Find all the lines in the entries below that hold the word "characters" and copy them.

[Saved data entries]
--- START ---

-- pv_equiv track=rewrite | github.com/efkag/dvs-depth-estimator | utils.py | infer_img_dim
-- ===== SOURCE A (Python) =====
-- def infer_img_dim(data):
--     x_max = 0
--     y_max = 0
--     for event in data:
--         if event[1] > x_max:
--             x_max = event[1]
--         if event[2] > y_max:
--             y_max = event[2]
--     return (x_max,y_max)
-- ===== SOURCE B (Python) =====
-- def _dc(events):
--     # divide-and-conquer max of columns 1 and 2 over a nonempty slice
--     if len(events) == 1:
--         e = events[0]
--         return (e[1], e[2])
--     mid = len(events) // 2
--     lx, ly = _dc(events[:mid])
--     rx, ry = _dc(events[mid:])
--     return (max(lx, rx), max(ly, ry))
--
-- def infer_img_dim(data):
--     if not data:
--         return (0, 0)
--     x, y = _dc(data)
--     return (max(0, x), max(0, y))
-- ===== Notes on version B (the rewrite author's own statement) =====
-- stated objective: alternative
-- what changed: Replaced the single accumulator loop with a divide-and-conquer recursion that halves the event list, combines halves by componentwise max, and floors at 0 only once at the top.
import Mathlib
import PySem

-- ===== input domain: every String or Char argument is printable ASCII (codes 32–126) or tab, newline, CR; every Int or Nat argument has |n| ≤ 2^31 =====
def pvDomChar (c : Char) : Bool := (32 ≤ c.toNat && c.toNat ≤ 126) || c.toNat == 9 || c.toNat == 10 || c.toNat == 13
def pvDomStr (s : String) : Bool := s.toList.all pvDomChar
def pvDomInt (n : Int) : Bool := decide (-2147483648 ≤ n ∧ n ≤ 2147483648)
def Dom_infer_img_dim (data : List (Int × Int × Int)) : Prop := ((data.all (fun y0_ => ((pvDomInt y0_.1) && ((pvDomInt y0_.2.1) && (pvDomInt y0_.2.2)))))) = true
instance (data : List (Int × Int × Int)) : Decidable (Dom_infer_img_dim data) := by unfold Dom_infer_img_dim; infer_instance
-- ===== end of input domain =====

-- B replaces A's single fused accumulator loop with a divide-and-conquer recursion
-- (halve the list, combine with componentwise max, floor at 0 once at the top); alternative, same cost.


-- ===== PORT A =====
-- A: one loop over events, two accumulators updated by explicit comparisons.
def infer_img_dim (data : List (Int × Int × Int)) : Int × Int :=
  data.foldl
    (fun acc event =>
      let x_max := if event.2.1 > acc.1 then event.2.1 else acc.1
      let y_max := if event.2.2 > acc.2 then event.2.2 else acc.2
      (x_max, y_max))
    (0, 0)

-- ===== PORT B =====
-- B's helper _dc: divide-and-conquer max of columns 1 and 2 over a nonempty slice.
-- Structural recursion on a fuel = list length (a pure totalization guard: with fuel ≥ length
-- the fuel-out and [] branches are unreachable; they return (0,0)).
def dcMaxF : Nat → List (Int × Int × Int) → Int × Int
  | _, [] => (0, 0)
  | _, [e] => (e.2.1, e.2.2)
  | 0, _ :: _ :: _ => (0, 0)
  | Nat.succ f, e1 :: e2 :: rest =>
      let l := e1 :: e2 :: rest
      let mid := l.length / 2
      let L := dcMaxF f (l.take mid)
      let R := dcMaxF f (l.drop mid)
      (max L.1 R.1, max L.2 R.2)

def dcMax (l : List (Int × Int × Int)) : Int × Int := dcMaxF l.length l

def infer_img_dim_alt (data : List (Int × Int × Int)) : Int × Int :=
  match data with
  | [] => (0, 0)
  | _ =>
      let p := dcMax data
      (max 0 p.1, max 0 p.2)

-- ===== PRECONDITION & SPEC =====
def Spec_infer_img_dim (data : List (Int × Int × Int)) (out : Int × Int) : Prop := out = infer_img_dim_alt data
instance (data : List (Int × Int × Int)) (out : Int × Int) : Decidable (Spec_infer_img_dim data out) := by unfold Spec_infer_img_dim; infer_instance

-- ===== CLAIM (what is proved, stated in full; the proofs are below) =====
def Claim_equal_infer_img_dim : Prop := ∀ (data : List (Int × Int × Int)), Dom_infer_img_dim data → Spec_infer_img_dim data (infer_img_dim data)

-- ===== LEMMAS AND PROOFS =====

-- max of a nonempty Int list (value on [] is irrelevant/arbitrary)
def mlist : List Int → Int
  | [] => 0
  | h :: t => t.foldl max h

theorem ite_gt_eq_max (a b : Int) : (if b > a then b else a) = max a b := by
  rw [Int.max_def]; split_ifs <;> omega

-- A's paired fold splits into two independent max folds.
theorem foldA_split (data : List (Int × Int × Int)) (x y : Int) :
    data.foldl
      (fun acc event =>
        let x_max := if event.2.1 > acc.1 then event.2.1 else acc.1
        let y_max := if event.2.2 > acc.2 then event.2.2 else acc.2
        (x_max, y_max))
      (x, y)
    = ((data.map fun e => e.2.1).foldl max x, (data.map fun e => e.2.2).foldl max y) := by
  induction data generalizing x y with
  | nil => rfl
  | cons h t ih =>
      show List.foldl _ ((if h.2.1 > x then h.2.1 else x), (if h.2.2 > y then h.2.2 else y)) t = _
      rw [ih, ite_gt_eq_max, ite_gt_eq_max]
      simp only [List.map_cons, List.foldl_cons]

theorem foldl_max_pull (t : List Int) (c a : Int) :
    t.foldl max (max c a) = max c (t.foldl max a) := by
  induction t generalizing a with
  | nil => rfl
  | cons h s ih => simp only [List.foldl_cons, max_assoc, ih]

theorem mlist_append (a b : List Int) (ha : a ≠ []) (hb : b ≠ []) :
    mlist (a ++ b) = max (mlist a) (mlist b) := by
  match a, b with
  | h :: t, hb' :: tb =>
      simp only [mlist, List.cons_append, List.foldl_append, List.foldl_cons]
      rw [foldl_max_pull]

theorem foldl_max_zero (xs : List Int) : xs.foldl max 0 = max 0 (mlist xs) := by
  cases xs with
  | nil => simp [mlist]
  | cons h t => simp only [mlist, List.foldl_cons, ← foldl_max_pull]

theorem dcMaxF_eq (f : Nat) (l : List (Int × Int × Int)) (hl : l ≠ []) (hf : l.length ≤ f) :
    dcMaxF f l = (mlist (l.map fun e => e.2.1), mlist (l.map fun e => e.2.2)) := by
  induction f generalizing l with
  | zero =>
      match l with
      | [e] => simp [dcMaxF, mlist]
      | e1 :: e2 :: rest => simp at hf
  | succ f ih =>
      match l with
      | [e] => simp [dcMaxF, mlist]
      | e1 :: e2 :: rest =>
        rw [dcMaxF]
        have hlen : 1 ≤ (e1 :: e2 :: rest).length / 2 ∧
            (e1 :: e2 :: rest).length / 2 < (e1 :: e2 :: rest).length := by
          simp only [List.length_cons]; omega
        set l' := e1 :: e2 :: rest with hl'
        set mid := l'.length / 2 with hmid
        have htk : l'.take mid ≠ [] := by
          intro h
          have := congrArg List.length h
          simp only [List.length_take, List.length_nil] at this
          omega
        have hdr : l'.drop mid ≠ [] := by
          intro h
          have := congrArg List.length h
          simp only [List.length_drop, List.length_nil] at this
          omega
        have hlc : l'.length = rest.length + 2 := by rw [hl']; simp
        have hfl : l'.length ≤ f + 1 := hf
        have hftk : (l'.take mid).length ≤ f := by
          simp only [List.length_take]; omega
        have hfdr : (l'.drop mid).length ≤ f := by
          simp only [List.length_drop]; omega
        rw [ih (l'.take mid) htk hftk, ih (l'.drop mid) hdr hfdr]
        have hmap1 : ¬ (l'.take mid).map (fun e => e.2.1) = [] := by simpa using htk
        have hmap2 : ¬ (l'.take mid).map (fun e => e.2.2) = [] := by simpa using htk
        have hmap3 : ¬ (l'.drop mid).map (fun e => e.2.1) = [] := by simpa using hdr
        have hmap4 : ¬ (l'.drop mid).map (fun e => e.2.2) = [] := by simpa using hdr
        have h1 := mlist_append _ _ hmap1 hmap3
        have h2 := mlist_append _ _ hmap2 hmap4
        rw [← List.map_append, List.take_append_drop] at h1 h2
        simp only [h1, h2]

theorem dcMax_eq (l : List (Int × Int × Int)) (hl : l ≠ []) :
    dcMax l = (mlist (l.map fun e => e.2.1), mlist (l.map fun e => e.2.2)) :=
  dcMaxF_eq l.length l hl le_rfl

-- ===== VERDICT (by name: the statement is the Claim_ definition above) =====
theorem infer_img_dim_spec : Claim_equal_infer_img_dim := by
  intro data _
  unfold Spec_infer_img_dim infer_img_dim infer_img_dim_alt
  rw [foldA_split]
  cases data with
  | nil => rfl
  | cons h t =>
      rw [dcMax_eq (h :: t) (by simp)]
      simp only [foldl_max_zero]
-- pv_equiv track=rewrite | github.com/Ncraig95/grievance-mvp | grievance-mvp/apps/api/grievance_api/web/officer_auth.py | normalize_scope_key
-- ===== SOURCE A (Python) =====
-- def normalize_scope_key(value: object) -> str:
--     text = str(value or "").strip().lower()
--     chars: list[str] = []
--     last_was_sep = False
--     for ch in text:
--         if ch.isalnum():
--             chars.append(ch)
--             last_was_sep = False
--         elif not last_was_sep:
--             chars.append("_")
--             last_was_sep = True
--     return "".join(chars).strip("_")
-- ===== SOURCE B (Python) =====
-- def normalize_scope_key(value: object) -> str:
--     text = str(value or "").strip().lower()
--     parts = []
--     i = 0
--     n = len(text)
--     while i < n:
--         if text[i].isalnum():
--             j = i
--             while j < n and text[j].isalnum():
--                 j += 1
--             parts.append(text[i:j])
--             i = j
--         else:
--             i += 1
--     return "_".join(parts)
-- ===== Notes on version B (the rewrite author's own statement) =====
-- stated objective: alternative
-- what changed: Replaces A's per-character state-machine (last_was_sep flag, emitting collapsed separator characters, then stripping them at both ends) by extracting the maximal alphanumeric runs and joining them with single underscores, which makes the collapse/strip behaviour fall out of the join.
import Mathlib
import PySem

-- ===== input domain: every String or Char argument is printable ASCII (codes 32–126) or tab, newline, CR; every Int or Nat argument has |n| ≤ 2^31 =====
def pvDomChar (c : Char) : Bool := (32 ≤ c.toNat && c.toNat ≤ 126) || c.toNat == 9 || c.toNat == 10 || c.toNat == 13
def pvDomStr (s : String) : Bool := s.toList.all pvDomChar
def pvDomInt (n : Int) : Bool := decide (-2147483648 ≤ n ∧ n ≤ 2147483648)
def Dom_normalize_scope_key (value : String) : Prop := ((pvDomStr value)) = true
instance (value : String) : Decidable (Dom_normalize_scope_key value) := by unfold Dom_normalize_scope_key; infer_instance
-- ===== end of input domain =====

-- B replaces A's per-character flag loop + final strip("_") by extracting maximal alnum runs and
-- joining them with single underscores (objective: alternative decomposition; same cost). Equal return value proved.

-- ===== PORT A =====
-- the for loop over text with state (chars, last_was_sep); list append kept as append
-- the loop body of A's for loop (one step: ch against the state (chars, last_was_sep))
def pvStep (st : List Char × Bool) (ch : Char) : List Char × Bool :=
  if PySem.Chars.isalnum ch then (st.1 ++ [ch], false)
  else if !st.2 then (st.1 ++ ['_'], true)
  else st

def normalize_scope_key (value : String) : String :=
  -- str(value or "") on a str argument is the argument itself ("" stays "")
  let text := PySem.Str.lower (PySem.Str.strip value)
  let r := text.toList.foldl pvStep ([], false)
  PySem.Str.stripChars (String.ofList r.1) "_"

-- ===== PORT B =====
-- the outer while loop of Source B: each alnum run text[i:j] becomes one part (inner while = takeWhile/dropWhile)
def pvParts (cs : List Char) : List (List Char) :=
  match cs with
  | [] => []
  | c :: rest =>
      if PySem.Chars.isalnum c then
        (c :: rest.takeWhile PySem.Chars.isalnum) :: pvParts (rest.dropWhile PySem.Chars.isalnum)
      else pvParts rest
termination_by cs.length
decreasing_by
  · exact Nat.lt_succ_of_le (List.length_dropWhile_le _ _)
  · exact Nat.lt_succ_self _

def normalize_scope_key_alt (value : String) : String :=
  let text := PySem.Str.lower (PySem.Str.strip value)
  PySem.Str.join "_" ((pvParts text.toList).map String.ofList)

-- ===== PRECONDITION & SPEC =====
def Spec_normalize_scope_key (value : String) (out : String) : Prop := out = normalize_scope_key_alt value
instance (value : String) (out : String) : Decidable (Spec_normalize_scope_key value out) := by unfold Spec_normalize_scope_key; infer_instance

-- ===== CLAIM (what is proved, stated in full; the proofs are below) =====
def Claim_equal_normalize_scope_key : Prop := ∀ (value : String), Dom_normalize_scope_key value → Spec_normalize_scope_key value (normalize_scope_key value)

-- ===== LEMMAS AND PROOFS =====

-- A's loop as a structural recursion on the remaining text with the last_was_sep flag
def pvARec (b : Bool) (cs : List Char) : List Char :=
  match cs with
  | [] => []
  | c :: rest =>
      if PySem.Chars.isalnum c then c :: pvARec false rest
      else if b then pvARec true rest
      else '_' :: pvARec true rest

-- the predicate stripChars strips by
def pvU (c : Char) : Bool := (['_'] : List Char).contains c

theorem pvU_alnum {c : Char} (h : PySem.Chars.isalnum c = true) : pvU c = false := by
  unfold pvU
  simp only [List.contains_cons, List.contains_nil, Bool.or_false]
  cases hq : (c == '_') with
  | false => rfl
  | true =>
      exfalso
      rw [beq_iff_eq] at hq
      subst hq
      exact absurd h (by decide)

theorem pvFoldl_eq_aRec (cs : List Char) (acc : List Char) (b : Bool) :
    (cs.foldl pvStep (acc, b)).1 = acc ++ pvARec b cs := by
  induction cs generalizing acc b with
  | nil => simp [pvARec]
  | cons c rest ih =>
      rw [List.foldl_cons]
      by_cases hc : PySem.Chars.isalnum c = true
      · have hs : pvStep (acc, b) c = (acc ++ [c], false) := by simp [pvStep, hc]
        rw [hs, ih]
        simp [pvARec, hc]
      · cases b with
        | false =>
            have hs : pvStep (acc, false) c = (acc ++ ['_'], true) := by simp [pvStep, hc]
            rw [hs, ih]
            simp [pvARec, hc]
        | true =>
            have hs : pvStep (acc, true) c = (acc, true) := by simp [pvStep, hc]
            rw [hs, ih]
            simp [pvARec, hc]

theorem pvDropU_aRec_true (cs : List Char) :
    List.dropWhile pvU (pvARec true cs) = pvARec true cs := by
  induction cs with
  | nil => simp [pvARec]
  | cons c rest ih =>
      by_cases hc : PySem.Chars.isalnum c = true
      · simp [pvARec, hc, List.dropWhile_cons, pvU_alnum hc]
      · simp [pvARec, hc, ih]

theorem pvDropU_aRec_false (cs : List Char) :
    List.dropWhile pvU (pvARec false cs) = pvARec true cs := by
  induction cs with
  | nil => simp [pvARec]
  | cons c rest ih =>
      by_cases hc : PySem.Chars.isalnum c = true
      · simp [pvARec, hc, List.dropWhile_cons, pvU_alnum hc]
      · have : pvU '_' = true := by decide
        simp [pvARec, hc, List.dropWhile_cons, this, pvDropU_aRec_true rest]

-- right strip of the '_' characters
def pvRstrip (cs : List Char) : List Char := (List.dropWhile pvU cs.reverse).reverse

theorem pvDropWhile_append_false {p : Char → Bool} {c : Char} (xs : List Char)
    (hc : p c = false) : List.dropWhile p (xs ++ [c]) = List.dropWhile p xs ++ [c] := by
  induction xs with
  | nil => simp [List.dropWhile_cons, hc]
  | cons x xs ih =>
      by_cases hx : p x = true
      · simp [List.dropWhile_cons, hx, ih]
      · simp [List.dropWhile_cons, hx]

theorem pvRstrip_cons_alnum {c : Char} (h : PySem.Chars.isalnum c = true) (t : List Char) :
    pvRstrip (c :: t) = c :: pvRstrip t := by
  unfold pvRstrip
  rw [List.reverse_cons, pvDropWhile_append_false _ (pvU_alnum h)]
  simp

theorem pvRstrip_cons_underscore (t : List Char) :
    pvRstrip ('_' :: t) = if pvRstrip t = [] then [] else '_' :: pvRstrip t := by
  unfold pvRstrip
  rw [List.reverse_cons]
  rcases hd : List.dropWhile pvU t.reverse with _ | ⟨y, ys⟩
  · have h1 : List.dropWhile pvU (t.reverse ++ ['_']) = [] := by
      rw [List.dropWhile_append]
      simp [hd]
      decide
    simp [h1, hd]
  · have h1 : List.dropWhile pvU (t.reverse ++ ['_']) = (y :: ys) ++ ['_'] := by
      rw [List.dropWhile_append]
      simp [hd]
    simp [h1, hd]

theorem pvParts_ne_nil (cs : List Char) : ∀ a ∈ pvParts cs, a ≠ [] := by
  induction cs using pvParts.induct with
  | case1 => intro a ha; rw [pvParts] at ha; simp at ha
  | case2 c rest hc ih =>
      intro a ha
      rw [pvParts] at ha
      simp only [hc, if_true, List.mem_cons] at ha
      rcases ha with rfl | ha
      · simp
      · exact ih a ha
  | case3 c rest hc ih =>
      intro a ha
      rw [pvParts] at ha
      simp only [hc, if_false] at ha
      exact ih a ha

theorem pvJoin_eq_nil_iff (cs : List Char) :
    List.intercalate ['_'] (pvParts cs) = [] ↔ pvParts cs = [] := by
  constructor
  · intro h
    rcases hp : pvParts cs with _ | ⟨a, l⟩
    · rfl
    · exfalso
      have ha : a ≠ [] := pvParts_ne_nil cs a (by rw [hp]; simp)
      rcases l with _ | ⟨b, l'⟩
      · rw [hp] at h; simp [List.intercalate] at h; exact ha h
      · rw [hp] at h
        have : List.intercalate ['_'] (a :: b :: l') = a ++ ['_'] ++ List.intercalate ['_'] (b :: l') := by
          simp [List.intercalate, List.intersperse]
        rw [this] at h
        simp at h
  · intro h; rw [h]; simp [List.intercalate]

theorem pvIntercalate_cons (a : List Char) (l : List (List Char)) :
    List.intercalate ['_'] (a :: l) =
      a ++ (if l = [] then [] else '_' :: List.intercalate ['_'] l) := by
  rcases l with _ | ⟨b, l'⟩
  · simp [List.intercalate]
  · have : List.intercalate ['_'] (a :: b :: l') = a ++ ['_'] ++ List.intercalate ['_'] (b :: l') := by
      simp [List.intercalate, List.intersperse]
    simp [this]

-- the joint main lemma: rstrip of A's loop output equals B's joined runs
theorem pvMain : ∀ n (cs : List Char), cs.length ≤ n →
    pvRstrip (pvARec true cs) = List.intercalate ['_'] (pvParts cs) ∧
    pvRstrip (pvARec false cs) =
      cs.takeWhile PySem.Chars.isalnum ++
        (if pvParts (cs.dropWhile PySem.Chars.isalnum) = [] then []
         else '_' :: List.intercalate ['_'] (pvParts (cs.dropWhile PySem.Chars.isalnum))) := by
  intro n
  induction n with
  | zero =>
      intro cs h
      have : cs = [] := List.eq_nil_of_length_eq_zero (Nat.le_zero.mp h)
      subst this
      constructor <;> simp [pvARec, pvParts, pvRstrip, List.intercalate]
  | succ n ih =>
      intro cs h
      rcases cs with _ | ⟨c, rest⟩
      · constructor <;> simp [pvARec, pvParts, pvRstrip, List.intercalate]
      · have hr : rest.length ≤ n := Nat.le_of_succ_le_succ h
        by_cases hc : PySem.Chars.isalnum c = true
        · -- head alnum: both statements reduce via pvRstrip_cons_alnum and the S-form for rest
          have hS := (ih rest hr).2
          have hA : pvARec true (c :: rest) = c :: pvARec false rest := by simp [pvARec, hc]
          have hA' : pvARec false (c :: rest) = c :: pvARec false rest := by simp [pvARec, hc]
          have hP : pvParts (c :: rest) =
              (c :: rest.takeWhile PySem.Chars.isalnum) :: pvParts (rest.dropWhile PySem.Chars.isalnum) := by
            rw [pvParts]; simp [hc]
          constructor
          · rw [hA, pvRstrip_cons_alnum hc, hS, hP, pvIntercalate_cons]
            by_cases hq : pvParts (rest.dropWhile PySem.Chars.isalnum) = [] <;> simp [hq]
          · rw [hA', pvRstrip_cons_alnum hc, hS]
            simp [List.takeWhile_cons, List.dropWhile_cons, hc]
        · -- head a separator
          have hT := (ih rest hr).1
          have hA : pvARec true (c :: rest) = pvARec true rest := by simp [pvARec, hc]
          have hA' : pvARec false (c :: rest) = '_' :: pvARec true rest := by simp [pvARec, hc]
          have hP : pvParts (c :: rest) = pvParts rest := by rw [pvParts]; simp [hc]
          constructor
          · rw [hA, hT, hP]
          · rw [hA', pvRstrip_cons_underscore, hT]
            have hd : (c :: rest).dropWhile PySem.Chars.isalnum = c :: rest := by
              simp [List.dropWhile_cons, hc]
            have ht : (c :: rest).takeWhile PySem.Chars.isalnum = [] := by
              simp [List.takeWhile_cons, hc]
            rw [hd, ht, hP]
            by_cases hq : pvParts rest = []
            · simp [hq, (pvJoin_eq_nil_iff rest).mpr hq, List.intercalate]
            · have : List.intercalate ['_'] (pvParts rest) ≠ [] := by
                intro hnil; exact hq ((pvJoin_eq_nil_iff rest).mp hnil)
              simp [this, hq]

-- ===== VERDICT (by name: the statement is the Claim_ definition above) =====
theorem normalize_scope_key_spec : Claim_equal_normalize_scope_key := by
  unfold Claim_equal_normalize_scope_key Spec_normalize_scope_key
  intro value _
  unfold normalize_scope_key normalize_scope_key_alt
  apply String.toList_inj.mp
  set tl := (PySem.Str.lower (PySem.Str.strip value)).toList with htl
  rw [PySem.Str.toList_stripChars, PySem.Str.toList_join]
  have hfold := pvFoldl_eq_aRec tl [] false
  simp only [List.nil_append] at hfold
  rw [String.toList_ofList, hfold]
  have hstrip : PySem.Chars.stripChars (pvARec false tl) "_".toList =
      pvRstrip (pvARec true tl) := by
    show (List.dropWhile pvU (List.dropWhile pvU (pvARec false tl)).reverse).reverse = _
    rw [pvDropU_aRec_false]
    rfl
  rw [hstrip, (pvMain tl.length tl le_rfl).1]
  have hmap : (pvParts tl).map (fun p => (String.ofList p).toList) = pvParts tl := by
    simp
  show _ = PySem.Chars.join "_".toList (((pvParts tl).map String.ofList).map String.toList)
  rw [List.map_map]
  show _ = List.intercalate ['_'] ((pvParts tl).map (fun p => (String.ofList p).toList))
  rw [hmap]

--- END ---

EXERCISE RESULT.
-- what changed: Replaces A's per-character state-machine (last_was_sep flag, emitting collapsed separator characters, then stripping them at both ends) by extracting the maximal alphanumeric runs and joining them with single underscores, which makes the collapse/strip behaviour fall out of the join.
-- right strip of the '_' characters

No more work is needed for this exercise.